R: a very Rebol-like language

bradrn · January 6, 2024, 7:49am

Since my first post above, I’ve been contemplating cases such as this:

> add_quasi <- function(arg1, arg2) quo({{ arg1 }} + {{ arg2 }})
> test <- function(arg) {
+     x <- 10
+     add_quasi({{ arg }}, x)
+ }
> x <- 5
> eval_tidy(test(x))
[1] 15

Here, add_quasi creates a quosure from both its arguments (using rlang’s quasiquotation syntax). test then passes its argument into add_quasi, alongside a local variable x. Finally, we call test with the global variable x. This gives a quosure containing code x + x, and the result of evaluating this is 10 + 5, i.e. 15.

Now, in Rebol this wouldn’t be too surprising, since each WORD! has its own binding. In R, however, it is: quosures associate one environment with a whole syntax tree, so we might expect it to evaluate to either 5 + 5 or 10 + 10. How does this work?

The answer becomes obvious if we print the quosure itself:

> result <- test(x)
> result
<quosure>
expr: ^(^x) + (^x)
env:  0x55dc115b55e8

This is a nested quosure! And of course, each one carries around its own environment:

> quo_get_expr(result)[[2]]
<quosure>
expr: ^x
env:  global
> quo_get_expr(result)[[3]]
<quosure>
expr: ^x
env:  0x55dc11710650

So the first x here is global, while the second is looked up in a local environment. (And the top-level quosure has a different environment yet again, in which + is looked up.)

If we choose, we can also collapse it into one big expression with a single environment, causing it to all be evaluated in the same scope:

> squashed <- quo_squash(result)
> squashed
x + x
> eval_tidy(squashed)
[1] 10

In fact, we should really ask rlang to warn us about such a destructive operation:

> quo_squash(result, warn=TRUE)
x + x
Warning messages:
1: Collapsing inner quosure 
2: Collapsing inner quosure

Actually evaluating nested quosures in R is slightly non-obvious, since quosures aren’t part of the base language. Insofar as I can tell, rlang implements eval_tidy using a bit of syntactic trickery — "quosure" is defined as a subclasse of "formula", a built-in variety of quoted code which uses a tilde for evaluation. eval_tidy then rebinds the tilde operator to evaluate quosures in their environments.

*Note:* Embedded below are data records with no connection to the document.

-- pv_equiv track=rewrite | github.com/Prasanna-Nadrajan/Hacker-Rank-Problem-Solving | two_charac.py | check
-- ===== SOURCE A (Python) =====
-- def check(st):
--     if(len(set(st))!=2):
--         return False
--     else:
--         if(len(st)%2!=0):
--             if(st[0]==st[-1]):
--                 if(st[1]==st[-2]):
--                     for i in range(2,len(st)):
--                         if(st[i]!=st[i-2] or st[i]==st[i-1]):
--                             return False
--                 else:
--                     return False
--             else:
--                 return False
--         else:
--             for i in range(len(st)):
--                 if(st[i]!=st[i-2] or st[i]==st[i-1]):
--                     return False
--         return True
-- ===== SOURCE B (Python) =====
-- def check(st):
--     return len(set(st)) == 2 and all(x != y for x, y in zip(st, st[1:]))
-- ===== Notes on version B (the rewrite author's own statement) =====
-- stated objective: simpler
-- what changed: Replaces the parity-branched index scan with wraparound negative indexing and boundary special cases by a single pairwise pass: exactly two distinct characters plus all adjacent characters different is equivalent to the alternating two-char pattern.
import Mathlib
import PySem

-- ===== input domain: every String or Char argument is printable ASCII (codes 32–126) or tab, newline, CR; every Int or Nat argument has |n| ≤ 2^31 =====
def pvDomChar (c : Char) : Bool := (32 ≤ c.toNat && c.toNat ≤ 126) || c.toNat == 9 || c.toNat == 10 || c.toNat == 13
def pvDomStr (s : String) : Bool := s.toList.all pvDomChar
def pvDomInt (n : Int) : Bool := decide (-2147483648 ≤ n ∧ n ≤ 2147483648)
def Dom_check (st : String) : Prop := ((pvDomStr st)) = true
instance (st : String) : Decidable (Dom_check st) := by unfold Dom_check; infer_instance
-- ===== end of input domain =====

-- B replaces A's parity-branched wraparound index scan by one pairwise adjacent-difference pass (simpler).

-- ===== PORT A =====
-- all indexed accesses happen only under len(set(st)) == 2, so every index is in range;
-- pyGetD is the total form of Python's st[i] (negative indices count from the end), exact here.
def check (st : String) : Bool :=
  let l := st.toList
  if (PySem.Set.ofList l).length ≠ 2 then false
  else
    if l.length % 2 ≠ 0 then
      if PySem.List.pyGetD l 0 ' ' == PySem.List.pyGetD l (-1) ' ' then
        if PySem.List.pyGetD l 1 ' ' == PySem.List.pyGetD l (-2) ' ' then
          -- for i in range(2, len(st)): early return False = .all of the negated test
          (PySem.List.pyRange 2 l.length 1).all (fun i =>
            !((PySem.List.pyGetD l i ' ' != PySem.List.pyGetD l (i-2) ' ') ||
              (PySem.List.pyGetD l i ' ' == PySem.List.pyGetD l (i-1) ' ')))
        else false
      else false
    else
      (PySem.List.pyRange 0 l.length 1).all (fun i =>
        !((PySem.List.pyGetD l i ' ' != PySem.List.pyGetD l (i-2) ' ') ||
          (PySem.List.pyGetD l i ' ' == PySem.List.pyGetD l (i-1) ' ')))

-- ===== PORT B =====
-- zip(st, st[1:]) = l.zip (slice l 1 none); all(x != y …) = .all
def check_alt (st : String) : Bool :=
  let l := st.toList
  (PySem.Set.ofList l).length == 2 &&
    (l.zip (PySem.List.slice l (some 1) none)).all (fun p => p.1 != p.2)

-- ===== PRECONDITION & SPEC =====
def Spec_check (st : String) (out : Bool) : Prop := out = check_alt st
instance (st : String) (out : Bool) : Decidable (Spec_check st out) := by unfold Spec_check; infer_instance

-- ===== CLAIM (what is proved, stated in full; the proofs are below) =====
def Claim_equal_check : Prop := ∀ (st : String), Dom_check st → Spec_check st (check st)

-- ===== LEMMAS AND PROOFS =====

def GAlt (l : List Char) : Prop := ∀ i : Nat, ∀ (h : i + 1 < l.length), l[i] ≠ l[i+1]

-- range-loop with early return False = all indices pass
theorem allRange_iff (a b : Int) (p : Int → Bool) :
    ((PySem.List.pyRange a b 1).all p = true) ↔ ∀ i : Int, a ≤ i → i < b → p i = true := by
  simp [List.all_eq_true, PySem.List.mem_pyRange_one]

theorem zipAll_iff (l : List Char) :
    ((l.zip (PySem.List.slice l (some 1) none)).all (fun p => p.1 != p.2) = true) ↔ GAlt l := by
  rw [PySem.List.slice_from_one]
  constructor
  · intro h i hi
    have hm : (l[i], l[i+1]) ∈ l.zip l.tail := by
      have : (l.zip l.tail)[i]'(by simp [List.length_zip, List.length_tail]; omega) = (l[i], l.tail[i]'(by simp [List.length_tail]; omega)) := List.getElem_zip
      rw [List.getElem_tail] at this
      exact this ▸ List.getElem_mem _
    have := List.all_eq_true.mp h _ hm
    simpa using this
  · intro h
    rw [List.all_eq_true]
    rintro ⟨x, y⟩ hm
    obtain ⟨i, hi, hget⟩ := List.mem_iff_getElem.mp hm
    rw [List.getElem_zip] at hget
    simp only [List.length_zip, List.length_tail] at hi
    have h1 : l.tail[i]'(by simp [List.length_tail]; omega) = l[i+1]'(by omega) := List.getElem_tail ..
    have := h i (by omega)
    simp only [Prod.mk.injEq] at hget
    simp only [bne_iff_ne, ne_eq]
    rw [← hget.1, ← hget.2, h1]
    exact this

theorem tri {a b c d e : Char} (hab : a ≠ b) (hc : c = a ∨ c = b) (hd : d = a ∨ d = b)
    (he : e = a ∨ e = b) (hcd : c ≠ d) (hed : e ≠ d) : c = e := by
  rcases hc with rfl | rfl <;> rcases hd with rfl | rfl <;> rcases he with rfl | rfl <;> tauto

theorem period {l : List Char} {a b : Char} (hab : a ≠ b) (hsub : ∀ c ∈ l, c = a ∨ c = b)
    (hAlt : GAlt l) : ∀ i : Nat, ∀ (h : i + 2 < l.length), l[i+2] = l[i]'(by omega) := by
  intro i h
  exact (tri hab (hsub _ (List.getElem_mem _)) (hsub _ (List.getElem_mem (n := i+1) (by omega)))
    (hsub _ (List.getElem_mem _)) (hAlt i (by omega)) ((by have := hAlt (i+1) (by omega); simpa using this.symm))).symm

theorem parity {l : List Char} {a b : Char} (hab : a ≠ b) (hsub : ∀ c ∈ l, c = a ∨ c = b)
    (hAlt : GAlt l) (h2 : 2 ≤ l.length) :
    ∀ i : Nat, ∀ (h : i < l.length), l[i] = l[i % 2]'(by omega) := by
  intro i
  induction i using Nat.strong_induction_on with
  | _ i ih =>
    intro h
    match i with
    | 0 => rfl
    | 1 => rfl
    | (j+2) =>
      rw [period hab hsub hAlt j h, ih j (by omega) (by omega)]
      congr 1
      omega

theorem two_chars {l : List Char} (hk : (PySem.Set.ofList l).length = 2) :
    ∃ a b : Char, a ≠ b ∧ (∀ c ∈ l, c = a ∨ c = b) ∧ 2 ≤ l.length := by
  obtain ⟨a, b, hab'⟩ := List.length_eq_two.mp hk
  have hnd := PySem.Set.nodup_ofList (xs := l)
  rw [hab'] at hnd
  have hab : a ≠ b := by simpa using hnd
  have hsub : ∀ c ∈ l, c = a ∨ c = b := by
    intro c hc
    have : c ∈ PySem.Set.ofList l := (PySem.Set.mem_ofList l c).mpr hc
    rw [hab'] at this
    simpa using this
  have ha : a ∈ l := (PySem.Set.mem_ofList l _).mp (by rw [hab']; simp)
  have hb : b ∈ l := (PySem.Set.mem_ofList l _).mp (by rw [hab']; simp)
  refine ⟨a, b, hab, hsub, ?_⟩
  match l, ha, hb with
  | [x], ha, hb => exact absurd ((List.mem_singleton.mp ha).trans (List.mem_singleton.mp hb).symm) hab
  | x :: y :: t, _, _ => simp [List.length_cons]

theorem gix {l : List Char} {i j : Nat} (h : i = j) (hi : i < l.length) :
    l[i] = l[j]'(h ▸ hi) := by subst h; rfl

theorem evenLoop_iff {l : List Char} {a b : Char} (hab : a ≠ b) (hsub : ∀ c ∈ l, c = a ∨ c = b)
    (h2 : 2 ≤ l.length) (hev : l.length % 2 = 0) :
    ((PySem.List.pyRange 0 (l.length : Int) 1).all (fun i =>
        !((PySem.List.pyGetD l i ' ' != PySem.List.pyGetD l (i-2) ' ') ||
          (PySem.List.pyGetD l i ' ' == PySem.List.pyGetD l (i-1) ' '))) = true) ↔ GAlt l := by
  rw [allRange_iff]
  constructor
  · intro h i hi
    have := h ((i+1 : Nat) : Int) (by positivity) (by exact_mod_cast hi)
    have e1 : ((i+1 : Nat) : Int) - 1 = ((i : Nat) : Int) := by push_cast; ring
    rw [e1] at this
    simp only [Bool.not_eq_true', Bool.or_eq_false_iff, beq_eq_false_iff_ne, ne_eq,
      PySem.List.pyGetD_natCast] at this
    have h3 := this.2
    rw [List.getD_eq_getElem l ' ' (by omega), List.getD_eq_getElem l ' ' (by omega)] at h3
    exact fun he => h3 he.symm
  · intro hAlt i h0 hn
    lift i to ℕ using h0 with k
    have hkn : k < l.length := by exact_mod_cast hn
    simp only [Bool.not_eq_true', Bool.or_eq_false_iff, bne_eq_false_iff_eq, beq_eq_false_iff_ne, ne_eq]
    match k, hkn with
    | 0, _ =>
      rw [show ((0:Nat):Int) - 2 = -2 by ring, show ((0:Nat):Int) - 1 = -1 by ring,
        PySem.List.pyGetD_neg_ofNat l 2 ' ' (by omega) (by omega),
        PySem.List.pyGetD_neg_ofNat l 1 ' ' (by omega) (by omega)]
      simp only [PySem.List.pyGetD_natCast, List.getD_eq_getElem l ' ' (show 0 < l.length by omega)]
      have p1 := (parity hab hsub hAlt h2 (l.length - 2) (by omega)).trans
        (gix (show (l.length - 2) % 2 = 0 by omega) (by omega))
      have p2 := (parity hab hsub hAlt h2 (l.length - 1) (by omega)).trans
        (gix (show (l.length - 1) % 2 = 1 by omega) (by omega))
      exact ⟨p1.symm, by rw [p2]; exact hAlt 0 (by omega)⟩
    | 1, _ =>
      rw [show ((1:Nat):Int) - 2 = -1 by ring, show ((1:Nat):Int) - 1 = ((0:Nat):Int) by ring,
        PySem.List.pyGetD_neg_ofNat l 1 ' ' (by omega) (by omega)]
      simp only [PySem.List.pyGetD_natCast, List.getD_eq_getElem l ' ' (show 1 < l.length by omega),
        List.getD_eq_getElem l ' ' (show 0 < l.length by omega)]
      have p2 := (parity hab hsub hAlt h2 (l.length - 1) (by omega)).trans
        (gix (show (l.length - 1) % 2 = 1 by omega) (by omega))
      exact ⟨p2.symm, fun he => (hAlt 0 (by omega)) he.symm⟩
    | (j+2), hkn =>
      rw [show ((j+2 : Nat):Int) - 2 = ((j : Nat) : Int) by push_cast; ring,
        show ((j+2 : Nat):Int) - 1 = ((j+1 : Nat) : Int) by push_cast; ring]
      simp only [PySem.List.pyGetD_natCast,
        List.getD_eq_getElem l ' ' hkn, List.getD_eq_getElem l ' ' (show j < l.length by omega),
        List.getD_eq_getElem l ' ' (show j+1 < l.length by omega)]
      exact ⟨period hab hsub hAlt j hkn, fun he => (hAlt (j+1) (by omega)) he.symm⟩

theorem oddBranch_iff {l : List Char} {a b : Char} (hab : a ≠ b) (hsub : ∀ c ∈ l, c = a ∨ c = b)
    (h2 : 2 ≤ l.length) (hodd : l.length % 2 = 1) :
    ((if PySem.List.pyGetD l 0 ' ' == PySem.List.pyGetD l (-1) ' ' then
        if PySem.List.pyGetD l 1 ' ' == PySem.List.pyGetD l (-2) ' ' then
          (PySem.List.pyRange 2 (l.length : Int) 1).all (fun i =>
            !((PySem.List.pyGetD l i ' ' != PySem.List.pyGetD l (i-2) ' ') ||
              (PySem.List.pyGetD l i ' ' == PySem.List.pyGetD l (i-1) ' ')))
        else false
      else false) = true) ↔ GAlt l := by
  have h3 : 3 ≤ l.length := by omega
  rw [PySem.List.pyGetD_neg_ofNat l 1 ' ' (by omega) (by omega),
    PySem.List.pyGetD_neg_ofNat l 2 ' ' (by omega) (by omega)]
  have g0 : PySem.List.pyGetD l 0 ' ' = l[0]'(by omega) := by
    simpa using PySem.List.pyGetD_eq_getElem l (i := 0) ' ' (by norm_num) (by exact_mod_cast (by omega : 0 < l.length))
  have g1 : PySem.List.pyGetD l 1 ' ' = l[1]'(by omega) := by
    simpa using PySem.List.pyGetD_eq_getElem l (i := 1) ' ' (by norm_num) (by exact_mod_cast (by omega : 1 < l.length))
  rw [g0, g1]
  constructor
  · intro h
    split_ifs at h with hc1 hc2
    · rw [allRange_iff] at h
      have hc1' : l[0] = l[l.length - 1] := by exact_mod_cast beq_iff_eq.mp hc1
      have hc2' : l[1] = l[l.length - 2] := by exact_mod_cast beq_iff_eq.mp hc2
      intro i hi
      match i with
      | 0 =>
        have hl := h ((l.length - 1 : Nat) : Int) (by exact_mod_cast by omega) (by exact_mod_cast by omega)
        have e1 : ((l.length - 1 : Nat) : Int) - 1 = ((l.length - 2 : Nat) : Int) := by push_cast [h2]; ring_nf; omega
        rw [e1] at hl
        simp only [Bool.not_eq_true', Bool.or_eq_false_iff, beq_eq_false_iff_ne, ne_eq,
          PySem.List.pyGetD_natCast] at hl
        have := hl.2
        rw [List.getD_eq_getElem l ' ' (by omega), List.getD_eq_getElem l ' ' (by omega)] at this
        show l[0] ≠ l[1]
        exact fun he => this (hc1'.symm.trans (he.trans hc2'))
      | (j+1) =>
        have hl := h ((j+2 : Nat) : Int) (by exact_mod_cast by omega) (by exact_mod_cast by omega)
        have e1 : ((j+2 : Nat) : Int) - 1 = ((j+1 : Nat) : Int) := by push_cast; ring
        rw [e1] at hl
        simp only [Bool.not_eq_true', Bool.or_eq_false_iff, beq_eq_false_iff_ne, ne_eq,
          PySem.List.pyGetD_natCast] at hl
        have := hl.2
        rw [List.getD_eq_getElem l ' ' (by omega), List.getD_eq_getElem l ' ' (by omega)] at this
        exact fun he => this (he.symm)
  · intro hAlt
    have p1 := (parity hab hsub hAlt h2 (l.length - 1) (by omega)).trans
      (gix (show (l.length - 1) % 2 = 0 by omega) (by omega))
    have p2 := (parity hab hsub hAlt h2 (l.length - 2) (by omega)).trans
      (gix (show (l.length - 2) % 2 = 1 by omega) (by omega))
    rw [if_pos (by exact beq_iff_eq.mpr p1.symm), if_pos (by exact beq_iff_eq.mpr p2.symm)]
    rw [allRange_iff]
    intro i h0 hn
    have hk2 : (2:Int) ≤ i := h0
    lift i to ℕ using (by omega : (0:Int) ≤ i) with k
    have hkn : k < l.length := by exact_mod_cast hn
    have hk2' : 2 ≤ k := by exact_mod_cast hk2
    obtain ⟨j, rfl⟩ : ∃ j, k = j + 2 := ⟨k - 2, by omega⟩
    simp only [Bool.not_eq_true', Bool.or_eq_false_iff, bne_eq_false_iff_eq, beq_eq_false_iff_ne, ne_eq]
    rw [show ((j+2 : Nat):Int) - 2 = ((j : Nat) : Int) by push_cast; ring,
      show ((j+2 : Nat):Int) - 1 = ((j+1 : Nat) : Int) by push_cast; ring]
    simp only [PySem.List.pyGetD_natCast,
      List.getD_eq_getElem l ' ' hkn, List.getD_eq_getElem l ' ' (show j < l.length by omega),
      List.getD_eq_getElem l ' ' (show j+1 < l.length by omega)]
    exact ⟨period hab hsub hAlt j hkn, fun he => (hAlt (j+1) (by omega)) he.symm⟩

theorem check_key (l : List Char) :
    (if (PySem.Set.ofList l).length ≠ 2 then false
     else
       if l.length % 2 ≠ 0 then
         if PySem.List.pyGetD l 0 ' ' == PySem.List.pyGetD l (-1) ' ' then
           if PySem.List.pyGetD l 1 ' ' == PySem.List.pyGetD l (-2) ' ' then
             (PySem.List.pyRange 2 l.length 1).all (fun i =>
               !((PySem.List.pyGetD l i ' ' != PySem.List.pyGetD l (i-2) ' ') ||
                 (PySem.List.pyGetD l i ' ' == PySem.List.pyGetD l (i-1) ' ')))
           else false
         else false
       else
         (PySem.List.pyRange 0 l.length 1).all (fun i =>
           !((PySem.List.pyGetD l i ' ' != PySem.List.pyGetD l (i-2) ' ') ||
             (PySem.List.pyGetD l i ' ' == PySem.List.pyGetD l (i-1) ' ')))) =
    (((PySem.Set.ofList l).length == 2) &&
      (l.zip (PySem.List.slice l (some 1) none)).all (fun p => p.1 != p.2)) := by
  by_cases hk : (PySem.Set.ofList l).length = 2
  · rw [if_neg (by omega)]
    obtain ⟨a, b, hab, hsub, h2⟩ := two_chars hk
    have hB : ((((PySem.Set.ofList l).length == 2) &&
        (l.zip (PySem.List.slice l (some 1) none)).all (fun p => p.1 != p.2)) = true) ↔ GAlt l := by
      rw [Bool.and_eq_true, zipAll_iff]
      simp [hk]
    rw [Bool.eq_iff_iff, hB]
    by_cases ho : l.length % 2 = 0
    · rw [if_neg (by omega)]
      exact evenLoop_iff hab hsub h2 ho
    · rw [if_pos (by omega)]
      exact oddBranch_iff hab hsub h2 (by omega)
  · rw [if_pos hk]
    symm
    simp only [Bool.and_eq_false_iff]
    left
    exact beq_eq_false_iff_ne.mpr hk

-- ===== VERDICT (by name: the statement is the Claim_ definition above) =====
theorem check_spec : Claim_equal_check := by
  intro st _
  show check st = check_alt st
  unfold check check_alt
  exact check_key st.toList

What would such a system look like in the context of Rebol? I think it would be a system where bindings can be associated with more than one type: not just WORD!, but also BLOCK! (and presumably also GROUP!, etc.). A WORD! would be evaluated in the context of its own binding if it has one; otherwise it would get looked up in the environment of the first containing BLOCK!/GROUP! which has a binding.

Considering such a system more seriously, I believe it would cope quite easily with code like that mentioned in Rebol And Scopes: Well, Why Not? :

 global: 10
 x: <not an integer>

 wrapper: func [string] [
     return do compose [interpolate (string)]
 ]

 foo: func [x] [
     let local: 20
     return wrapper {The sum is $(x + local)}
 ]

 foo 30

Starting with foo, it would bind its body block to a new environment. Then, foo 30 would cause the block to be evaluated — the words within it don’t have their own bindings yet, so everything executes within foo’s environment. foo proceeds to create local within its environment, and then it makes a string which is bound to its environment (since strings would also require bindings in order for string interpolation to work). Then, it calls wrapper, which similarly has bound its body to its own environment. As with foo, every word in its body would be looked up in wrapper’s environment — except for the variables in string, because string already has its own binding.

It also copes with this case:

Because you can still rebind whatever you want within a block. So a dialect can create its own environment, populate it with whichever words it wants, and then rebind words within a block to refer to that environment. And it all just works, because the rebound words will use their own bound environment, and the other words will use their parent block’s environment.

So, it seems to me like this system could just possibly work. But I’m admittedly bad with reasoning about this stuff — are there any edge cases I’ve missed? Is there some obvious reason why this wouldn’t work?